The Bureau of Labor Statistics has maintained the LSI since 1987 and the PPI-OL since 1997. For the years they have in common, these two indices report comparable rates of price change for legal services. This means that when the same hourly rate is adjusted with the LSI compared to the PPI-OL, the resulting LSI hourly rate is about the same as the PPI-OL hourly rate.

==Opposing economists' opinions==
Laura Malowane of Economists Incorporated is an economist with a Ph.D. from Princeton University. She believes that the LSI-Adjusted Laffey Matrix is inferior to the USAO Laffey Matrix for the following reasons: 1) The LSI measures prices changes in basic, personal, consumer-oriented legal services such as uncontested divorce and DUI and not complex federal litigation; 2) The LSI is a nationwide average index and not specific to the D.C. metropolitan region; 3) The LSI is primarily for flat-fee services rather than hourly rates; 4) The LSI does not take into account discounted rates, contingency fees, and other reasons actual collected rates may differ from hourly billing rates; and 5) Actual hourly billing rates of attorneys in the Washington, D.C. area are, according to published survey data, more accurately represented by rates outlined in the USAO Laffey Matrix than in the LSI-Adjusted Laffey Matrix.

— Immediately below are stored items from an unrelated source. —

-- pv_equiv track=rewrite | github.com/florensacc/rllab-curriculum | sandbox/rocky/hrl/core/layers.py | get_output_shape_for
-- ===== SOURCE A (Python) =====
-- def get_output_shape_for(input_shapes):
--     gate_shape, current_shape, prev_shape = input_shapes
--     # Infer the output shape by grabbing, for each axis, the first
--     # input size that is not `None` (if there is any)
--     output_shape = tuple(next((s for s in sizes if s is not None), None)
--                          for sizes in zip(current_shape, prev_shape))
--
--     def match(shape1, shape2):
--         return (len(shape1) == len(shape2) and
--                 all(s1 is None or s2 is None or s1 == s2
--                     for s1, s2 in zip(shape1, shape2)))
--
--     # Check for compatibility with inferred output shape
--     if not all(match(shape, output_shape) for shape in (current_shape, prev_shape)):
--         raise ValueError("Mismatch: l_current shape should be compatible with l_prev shape")
--     return output_shape
-- ===== SOURCE B (Python) =====
-- def get_output_shape_for(input_shapes):
--     gate_shape, current_shape, prev_shape = input_shapes
--     if len(current_shape) != len(prev_shape):
--         raise ValueError("Mismatch: l_current shape should be compatible with l_prev shape")
--     output = []
--     for c, p in zip(current_shape, prev_shape):
--         if c is not None and p is not None and c != p:
--             raise ValueError("Mismatch: l_current shape should be compatible with l_prev shape")
--         output.append(c if c is not None else p)
--     return tuple(output)
-- ===== Notes on version B (the rewrite author's own statement) =====
-- stated objective: simpler
-- what changed: Replaces A's build-a-tuple-then-two-match-passes (inference comprehension plus a separate match() validation against current and prev) by one explicit length guard followed by a single fused infer-and-validate loop over zip(current_shape, prev_shape).
import Mathlib
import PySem

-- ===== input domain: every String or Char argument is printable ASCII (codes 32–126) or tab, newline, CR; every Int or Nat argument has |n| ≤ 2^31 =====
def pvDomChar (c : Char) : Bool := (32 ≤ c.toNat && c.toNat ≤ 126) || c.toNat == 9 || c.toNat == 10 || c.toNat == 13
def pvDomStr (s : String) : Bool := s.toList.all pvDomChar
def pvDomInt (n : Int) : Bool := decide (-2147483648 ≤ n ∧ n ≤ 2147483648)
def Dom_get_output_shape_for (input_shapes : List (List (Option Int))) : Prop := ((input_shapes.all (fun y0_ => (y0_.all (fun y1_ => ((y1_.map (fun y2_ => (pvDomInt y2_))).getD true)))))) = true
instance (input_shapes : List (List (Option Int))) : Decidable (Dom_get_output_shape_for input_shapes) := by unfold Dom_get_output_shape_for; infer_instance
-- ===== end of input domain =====

-- B fuses A's infer-comprehension and two match() validation passes into one length guard
-- plus a single infer-and-validate loop; objective: simpler, same behaviour (raises excluded by Pre_).

-- ===== PORT A =====
-- next((s for s in sizes if s is not None), None) over sizes = (current[i], prev[i])
def pvFirstSome (c p : Option Int) : Option Int :=
  match c with
  | some v => some v
  | none => p

-- tuple(... for sizes in zip(current_shape, prev_shape))
def pvMergeShapes (c p : List (Option Int)) : List (Option Int) :=
  (c.zip p).map (fun sp => pvFirstSome sp.1 sp.2)

-- the inner helper `match(shape1, shape2)`
def pvMatchShapes (s1 s2 : List (Option Int)) : Bool :=
  s1.length == s2.length &&
    (s1.zip s2).all (fun sp => sp.1.isNone || sp.2.isNone || sp.1 == sp.2)

def get_output_shape_for (input_shapes : List (List (Option Int))) : List (Option Int) :=
  match input_shapes with
  | [_, current_shape, prev_shape] =>
    let output_shape := pvMergeShapes current_shape prev_shape
    if pvMatchShapes current_shape output_shape && pvMatchShapes prev_shape output_shape then
      output_shape
    else
      []  -- raise ValueError (outside Pre_)
  | _ => []  -- unpacking raises (outside Pre_)

-- ===== PORT B =====
-- the fused infer-and-validate loop; `none` = raise ValueError
def pvAltGo : List (Option Int) → List (Option Int) → Option (List (Option Int))
  | [], _ => some []
  | _, [] => some []
  | c :: cs, p :: ps =>
    if c.isSome && p.isSome && c ≠ p then none
    else (pvAltGo cs ps).map (fun rest => (if c.isSome then c else p) :: rest)

def get_output_shape_for_alt (input_shapes : List (List (Option Int))) : List (Option Int) :=
  if input_shapes.length ≠ 3 then []  -- unpacking raises (outside Pre_)
  else
    let current_shape := input_shapes.getD 1 []
    let prev_shape := input_shapes.getD 2 []
    if current_shape.length ≠ prev_shape.length then []  -- raise ValueError (outside Pre_)
    else (pvAltGo current_shape prev_shape).getD []  -- getD: raise path, outside Pre_

-- ===== PRECONDITION & SPEC =====
-- Pre_ excludes exactly the inputs where the Python A raises: input_shapes not of length 3
-- (unpacking raises), unequal current/prev lengths or an incompatible axis (ValueError);
-- B raises there too.
def Pre_get_output_shape_for (input_shapes : List (List (Option Int))) : Prop :=
  input_shapes.length = 3 ∧
  (input_shapes.getD 1 []).length = (input_shapes.getD 2 []).length ∧
  ∀ sp ∈ (input_shapes.getD 1 []).zip (input_shapes.getD 2 []),
    sp.1.isSome → sp.2.isSome → sp.1 = sp.2
instance (input_shapes : List (List (Option Int))) : Decidable (Pre_get_output_shape_for input_shapes) := by
  unfold Pre_get_output_shape_for; infer_instance

def pvWitness_get_output_shape_for : List (List (Option Int)) :=
  [[some 2, some 3], [some 5, none, some 7], [some 5, some 4, none]]

def Spec_get_output_shape_for (input_shapes : List (List (Option Int))) (out : List (Option Int)) : Prop := out = get_output_shape_for_alt input_shapes
instance (input_shapes : List (List (Option Int))) (out : List (Option Int)) : Decidable (Spec_get_output_shape_for input_shapes out) := by unfold Spec_get_output_shape_for; infer_instance

-- ===== CLAIM (what is proved, stated in full; the proofs are below) =====
def Claim_equal_get_output_shape_for : Prop := ∀ (input_shapes : List (List (Option Int))), Dom_get_output_shape_for input_shapes → Pre_get_output_shape_for input_shapes → Spec_get_output_shape_for input_shapes (get_output_shape_for input_shapes)

-- ===== LEMMAS AND PROOFS =====

-- on compatible, equal-length shapes the fused loop returns A's merged shape
theorem pvAltGo_eq_merge (c p : List (Option Int))
    (hcomp : ∀ sp ∈ c.zip p, sp.1.isSome → sp.2.isSome → sp.1 = sp.2) :
    pvAltGo c p = some (pvMergeShapes c p) := by
  induction c generalizing p with
  | nil => cases p <;> simp [pvAltGo, pvMergeShapes]
  | cons a cs ih =>
    cases p with
    | nil => simp [pvAltGo, pvMergeShapes]
    | cons b ps =>
      have h0 := hcomp (a, b) (by simp)
      have hrest : ∀ sp ∈ cs.zip ps, sp.1.isSome → sp.2.isSome → sp.1 = sp.2 := by
        intro sp hsp; exact hcomp sp (by simp [hsp])
      cases a <;> cases b <;>
        simp_all [pvAltGo, ih ps hrest, pvMergeShapes, pvFirstSome]

theorem pvMatch_merge (c p : List (Option Int)) (hlen : c.length = p.length)
    (hcomp : ∀ sp ∈ c.zip p, sp.1.isSome → sp.2.isSome → sp.1 = sp.2) :
    pvMatchShapes c (pvMergeShapes c p) = true ∧
    pvMatchShapes p (pvMergeShapes c p) = true := by
  induction c generalizing p with
  | nil =>
    cases p with
    | nil => simp [pvMatchShapes, pvMergeShapes]
    | cons b ps => simp at hlen
  | cons a cs ih =>
    cases p with
    | nil => simp at hlen
    | cons b ps =>
      have h0 := hcomp (a, b) (by simp)
      have hrest : ∀ sp ∈ cs.zip ps, sp.1.isSome → sp.2.isSome → sp.1 = sp.2 := by
        intro sp hsp; exact hcomp sp (by simp [hsp])
      have hlen' : cs.length = ps.length := by simpa using hlen
      obtain ⟨ih1, ih2⟩ := ih ps hlen' hrest
      simp only [pvMatchShapes, pvMergeShapes, List.zip_cons_cons, List.map_cons,
        List.all_cons, List.length_cons, Bool.and_eq_true, beq_iff_eq] at ih1 ih2 ⊢
      refine ⟨⟨by omega, ?_, ih1.2⟩, ⟨by omega, ?_, ih2.2⟩⟩ <;>
        · clear ih ih1 ih2 hrest hlen hlen' hcomp
          cases a <;> cases b <;> simp_all [pvFirstSome]

-- ===== VERDICT (by name: the statement is the Claim_ definition above) =====
theorem get_output_shape_for_spec : Claim_equal_get_output_shape_for := by
  intro input_shapes _ hpre
  unfold Spec_get_output_shape_for
  match input_shapes with
  | [] | [_] | [_, _] | _ :: _ :: _ :: _ :: _ :: _ => exact absurd hpre.1 (by simp)
  | [g, c, p] =>
    obtain ⟨-, hlen, hcomp⟩ := hpre
    simp only [List.getD, List.getElem?_cons_succ, List.getElem?_cons_zero, Option.getD_some]
      at hlen hcomp
    obtain ⟨h1, h2⟩ := pvMatch_merge c p hlen hcomp
    simp [get_output_shape_for, get_output_shape_for_alt, hlen, h1, h2,
      pvAltGo_eq_merge c p hcomp]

Dr. Michael Kavanaugh is the economist credited by the D.C. Circuit in the Salazar case. In his opinion, the LSI-Adjusted Laffey Matrix is a better reflection of the District of Columbia market for complex federal litigation for the following reasons: 1. it is based on more recent observations (1989 data compared to 1982 data), which is more likely to produce a better forecast of actual rates; 2. the LSI is specific to legal services whereas the CPI is based on a basket of general goods that is dominated by the cost of housing, food, etc.; 3. the LSI includes some services associated with litigation, such as preparing briefs and attending depositions; 4. the Washington, D.C. market for complex federal litigation is a national market where firms from across the country compete to provide such services; 5. market data shows that the LSI-Adjusted Laffey Matrix produces rates that are below market and the USAO Laffey Matrix rates are even lower.

These same economists also disagreed in DL v. District of Columbia as to the relative merits of the LSI-Adjusted Laffey Matrix and the new USAO matrix.

==Another option==
Another method is to adjust for local costs of wages to lawyers and paralegals. The Laffey Matrix can be adjusted for local costs using the Bureau of Labor Statistics data on wages paid to lawyers (occupation code 23-1011) and paralegals (occupation code 23-2011) for primary metropolitan statistical areas in each state (http://www.bls.gov). This method appears to be a re-formulation of the argument rejected in Blum v. Stenson, supra, 465 U.S. at 892, 895–896, that compensation to some attorneys should be based on costs including salary levels.